Fadhéla Dziria, officially Fadhéla Madani Bent el-Mahdi (25 June 1917 – 6 October 1970) was an Algerian singer in the Hawzi style of Andalusian classical music. Her first name is also seen as Fadila, Fadhila, or Fadela, and her chosen last name as Dziriya. Dziria means Algerian—so she was, professionally, "Fadhéla the Algerian".

==Career==
Fadhéla Dziria was born in Algiers, the daughter of Mehdi Ben Abderrahmane and Fettouma Khelfaoui. She was first heard singing on the radio in Algeria. In the 1930s, she was a young cabaret singer in Paris. She returned to Algeria, and sang at the Cafe des Sports. She began making recordings in the 1940s, mostly of traditional folk songs. She toured to sing in other cities, and appeared in films. Later in her career, she was also seen on television.

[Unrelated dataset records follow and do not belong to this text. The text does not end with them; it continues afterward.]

-- pv_equiv track=rewrite | github.com/gmltmd23/Algorithm-Study | 2021 Study/BAEKJOON/그리디/그리디_컵홀더.py | solution
-- ===== SOURCE A (Python) =====
-- def solution(n, seats):
--     if seats[0] == 'S':
--         cups = 2
--         couple = False
--     else:
--         cups = 1
--         couple = True
--
--     for i in range(1, n):
--         if seats[i] == 'S':
--             cups += 1
--         else:
--             if couple:
--                 cups += 1
--                 couple = False
--             else:
--                 couple = True
--
--     return cups if cups < n else n
-- ===== SOURCE B (Python) =====
-- def solution(n, seats):
--     s = seats[:n].count('S')
--     cups = s + 1 + (n - s) // 2
--     return min(cups, n)
-- ===== Notes on version B (the rewrite author's own statement) =====
-- stated objective: simpler
-- what changed: Replaces the flag-toggling scan over seats with counting 'S' in the first n seats once and a closed arithmetic formula s + 1 + (n-s)//2 capped at n.
import Mathlib
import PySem

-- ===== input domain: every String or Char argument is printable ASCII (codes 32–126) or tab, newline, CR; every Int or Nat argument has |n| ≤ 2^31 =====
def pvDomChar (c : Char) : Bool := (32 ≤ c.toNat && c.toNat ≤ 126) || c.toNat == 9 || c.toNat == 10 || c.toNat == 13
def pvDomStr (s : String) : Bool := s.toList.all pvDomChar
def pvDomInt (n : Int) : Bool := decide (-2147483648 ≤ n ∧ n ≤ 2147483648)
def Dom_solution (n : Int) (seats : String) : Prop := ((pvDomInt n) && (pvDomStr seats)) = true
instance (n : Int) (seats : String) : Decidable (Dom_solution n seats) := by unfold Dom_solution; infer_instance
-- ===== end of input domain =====

-- B replaces A's flag-toggling scan with a count of 'S' in the first n seats plus a closed formula, capped at n (objective: simpler).


-- ===== PORT A =====
-- the loop body of A's for-loop; state = (cups, couple)
def solutionStep (seats : String) (st : Int × Bool) (i : Int) : Int × Bool :=
  if (PySem.Str.pyGet? seats i).getD ' ' = 'S' then (st.1 + 1, st.2)
  else if st.2 then (st.1 + 1, false) else (st.1, true)

def solution (n : Int) (seats : String) : Int :=
  -- seats[0]: inside Pre_ the index is in range; .getD supplies an (unused) default outside it
  let init : Int × Bool :=
    if (PySem.Str.pyGet? seats 0).getD ' ' = 'S' then (2, false) else (1, true)
  let r := (PySem.List.pyRange 1 n 1).foldl (solutionStep seats) init
  if r.1 < n then r.1 else n

-- ===== PORT B =====
def solution_alt (n : Int) (seats : String) : Int :=
  let s : Int := (PySem.Str.count (PySem.Str.slice seats none (some n)) "S" : Nat)
  let cups : Int := s + 1 + PySem.Int.floordiv (n - s) 2
  min cups n

-- ===== PRECONDITION & SPEC =====
-- Pre_ excludes exactly the inputs where A raises IndexError: empty seats (seats[0]) or n > len(seats) (seats[i] in the loop).
def Pre_solution (n : Int) (seats : String) : Prop :=
  seats.toList ≠ [] ∧ n ≤ (seats.toList.length : Int)
instance (n : Int) (seats : String) : Decidable (Pre_solution n seats) := by unfold Pre_solution; infer_instance
def pvWitness_solution : Int × String := (3, "SLL")

def Spec_solution (n : Int) (seats : String) (out : Int) : Prop := out = solution_alt n seats
instance (n : Int) (seats : String) (out : Int) : Decidable (Spec_solution n seats out) := by unfold Spec_solution; infer_instance

-- ===== CLAIM (what is proved, stated in full; the proofs are below) =====
def Claim_equal_solution : Prop := ∀ (n : Int) (seats : String), Dom_solution n seats → Pre_solution n seats → Spec_solution n seats (solution n seats)

-- ===== LEMMAS AND PROOFS =====

-- single-character substring count is List.count
lemma count_go_singleton (c : Char) :
    ∀ (s : List Char) (fuel acc : Nat), s.length ≤ fuel →
      PySem.Chars.count.go [c] fuel s acc = acc + s.count c := by
  intro s
  induction s with
  | nil => intro fuel acc _; cases fuel <;> simp [PySem.Chars.count.go]
  | cons h t ih =>
    intro fuel acc hf
    cases fuel with
    | zero => simp at hf
    | succ f =>
      simp only [List.length_cons] at hf
      rw [PySem.Chars.count.go]
      by_cases hc : h = c
      · subst hc
        simp only [List.isPrefixOf, beq_self_eq_true, Bool.and_eq_true, and_true, if_true, List.length_cons, List.length_nil, List.drop_succ_cons, List.drop_zero]
        rw [ih f (acc+1) (by omega)]
        simp
        omega
      · simp only [List.isPrefixOf, Bool.and_true]
        rw [if_neg (by simp only [beq_iff_eq]; exact fun e => hc e.symm)]
        rw [ih f acc (by omega)]
        rw [List.count_cons]
        simp only [beq_iff_eq]
        rw [if_neg hc]
        omega

lemma count_singleton (s : List Char) (c : Char) :
    PySem.Chars.count s [c] = s.count c := by
  simpa using count_go_singleton c s s.length 0 le_rfl

-- loop invariant of A: after the first k seats, cups = S-count + 1 + L/2 and couple ↔ L odd
lemma loop_inv (seats : String) (k : Nat) (h1 : 1 ≤ k) (hk : k ≤ seats.toList.length) :
    (PySem.List.pyRange 1 (k : Int) 1).foldl (solutionStep seats)
      (if (PySem.Str.pyGet? seats 0).getD ' ' = 'S' then (2, false) else (1, true))
    = ((((seats.toList.take k).count 'S' : Int) + 1
          + ((k - (seats.toList.take k).count 'S') / 2 : Nat)),
       decide ((k - (seats.toList.take k).count 'S') % 2 = 1)) := by
  induction k with
  | zero => omega
  | succ m ih =>
    rcases Nat.eq_or_lt_of_le h1 with hb | hstep
    · -- base: m + 1 = 1
      have hm : m = 0 := by omega
      subst hm
      have h0 : seats.toList ≠ [] := by
        intro h; rw [h] at hk; simp at hk
      obtain ⟨c, t, hct⟩ := List.exists_cons_of_ne_nil h0
      have hr : PySem.List.pyRange 1 ((0 + 1 : Nat) : Int) 1 = [] := by decide
      rw [hr]
      simp only [List.foldl_nil]
      have hg : (PySem.Str.pyGet? seats 0).getD ' ' = c := by
        rw [show (0:Int) = ((0:Nat):Int) from rfl, PySem.Str.pyGet?_natCast, hct]
        rfl
      rw [hg, hct]
      by_cases hc : c = 'S'
      · simp [hc]
      · simp [hc]
    · have hm1 : 1 ≤ m := by omega
      have hkm : m ≤ seats.toList.length := by omega
      have hmlt : m < seats.toList.length := by omega
      have hcast : ((m + 1 : Nat) : Int) = (m : Int) + 1 := by push_cast; ring
      rw [hcast, PySem.List.pyRange_one_succ_right (by exact_mod_cast hm1), List.foldl_append,
          ih hm1 hkm]
      simp only [List.foldl_cons, List.foldl_nil]
      have hg : (PySem.Str.pyGet? seats (m : Int)).getD ' ' = seats.toList[m] := by
        rw [PySem.Str.pyGet?_natCast]
        simp [List.getElem?_eq_getElem hmlt]
      have htake : seats.toList.take (m + 1) = seats.toList.take m ++ [seats.toList[m]] := by
        rw [List.take_add_one, List.getElem?_eq_getElem hmlt]
        rfl
      have hsm : (seats.toList.take m).count 'S' ≤ m := by
        calc (seats.toList.take m).count 'S' ≤ (seats.toList.take m).length := List.count_le_length
        _ ≤ m := by simp
      rw [htake, List.count_append]
      unfold solutionStep
      rw [hg]
      by_cases hS : seats.toList[m] = 'S'
      · rw [if_pos hS]
        simp only [hS, List.count_singleton, beq_self_eq_true, if_true]
        simp only [Prod.mk.injEq]
        refine ⟨?_, ?_⟩
        · push_cast
          omega
        · simp only [decide_eq_decide]
          omega
      · rw [if_neg hS]
        have hc0 : List.count 'S' [seats.toList[m]] = 0 := by
          simp only [List.count_singleton, beq_iff_eq]
          rw [if_neg (fun e => hS e)]
        rw [hc0]
        by_cases hpar : (m - (seats.toList.take m).count 'S') % 2 = 1
        · simp only [hpar, decide_true, if_true]
          simp only [Prod.mk.injEq]
          refine ⟨?_, ?_⟩
          · push_cast
            omega
          · symm
            simp only [decide_eq_false_iff_not]
            omega
        · simp only [hpar, decide_false, Bool.false_eq_true, if_false]
          simp only [Prod.mk.injEq]
          refine ⟨?_, ?_⟩
          · push_cast
            omega
          · symm
            simp only [decide_eq_true_eq]
            omega

lemma pyRange_one_nil (n : Int) (h : n ≤ 0) : PySem.List.pyRange 1 n 1 = [] := by
  simp [PySem.List.pyRange]; omega

-- ===== VERDICT (by name: the statement is the Claim_ definition above) =====
theorem solution_spec : Claim_equal_solution := by
  intro n seats _ hpre
  obtain ⟨hne, hlen⟩ := hpre
  unfold Spec_solution solution solution_alt
  dsimp only
  by_cases hn : n ≤ 0
  · -- n ≤ 0: A's loop is empty and both sides return n
    rw [pyRange_one_nil n hn]
    simp only [List.foldl_nil]
    rw [PySem.Int.floordiv_eq_ediv_of_pos (by norm_num)]
    have hc0 : (0 : Int) ≤ (PySem.Str.count (PySem.Str.slice seats none (some n)) "S" : Nat) :=
      Int.natCast_nonneg _
    split_ifs <;> omega
  · -- n ≥ 1
    have hk1 : 1 ≤ n.toNat := by omega
    have hkn : (n.toNat : Int) = n := by omega
    have hkl : n.toNat ≤ seats.toList.length := by omega
    rw [← hkn, loop_inv seats n.toNat hk1 hkl]
    have hs : (PySem.Str.count (PySem.Str.slice seats none (some ((n.toNat : Nat) : Int))) "S" : Nat)
        = (seats.toList.take n.toNat).count 'S' := by
      rw [PySem.Str.count_eq, PySem.Str.toList_slice, PySem.Chars.slice_eq_listSlice,
          PySem.List.slice_to_natCast]
      exact count_singleton _ _
    rw [hs]
    rw [PySem.Int.floordiv_eq_ediv_of_pos (by norm_num)]
    have hcle : (seats.toList.take n.toNat).count 'S' ≤ n.toNat := by
      calc (seats.toList.take n.toNat).count 'S' ≤ (seats.toList.take n.toNat).length :=
            List.count_le_length
        _ ≤ n.toNat := by simp
    split_ifs <;> omega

She raised funds for political causes with her more militant sister, Goucem Madani (1918-1983), and served time in prison for her activism. The sisters had a band with Sultana Daoud.

Fadhéla Dziria is said to have been an important influence on Saloua, another Algerian traditional singer. She also provided early opportunities for singer-songwriter Biyouna, who played the tambourine in Dziria's all-female orchestra as a young woman.

==Personal life==
Fadhéla Madani was married for a short time at age 13. She died in 1970, aged 53 years. Her gravesite is in El Kettar Cemetery.

==Legacy==
In 2009, an amphitheater at the National Institute of Music in Algiers was named for Dziria. An annual national music festival is held there. In 2010 there was a gathering of musicians in Algiers to mark the fortieth anniversary of her death, and to open a photography exhibition based on her music.

In 1999, the song "Dziria" by the Algerian hip-hop band MBS sampled Fadila Dziria's 1951 recording of "Ana Touiri".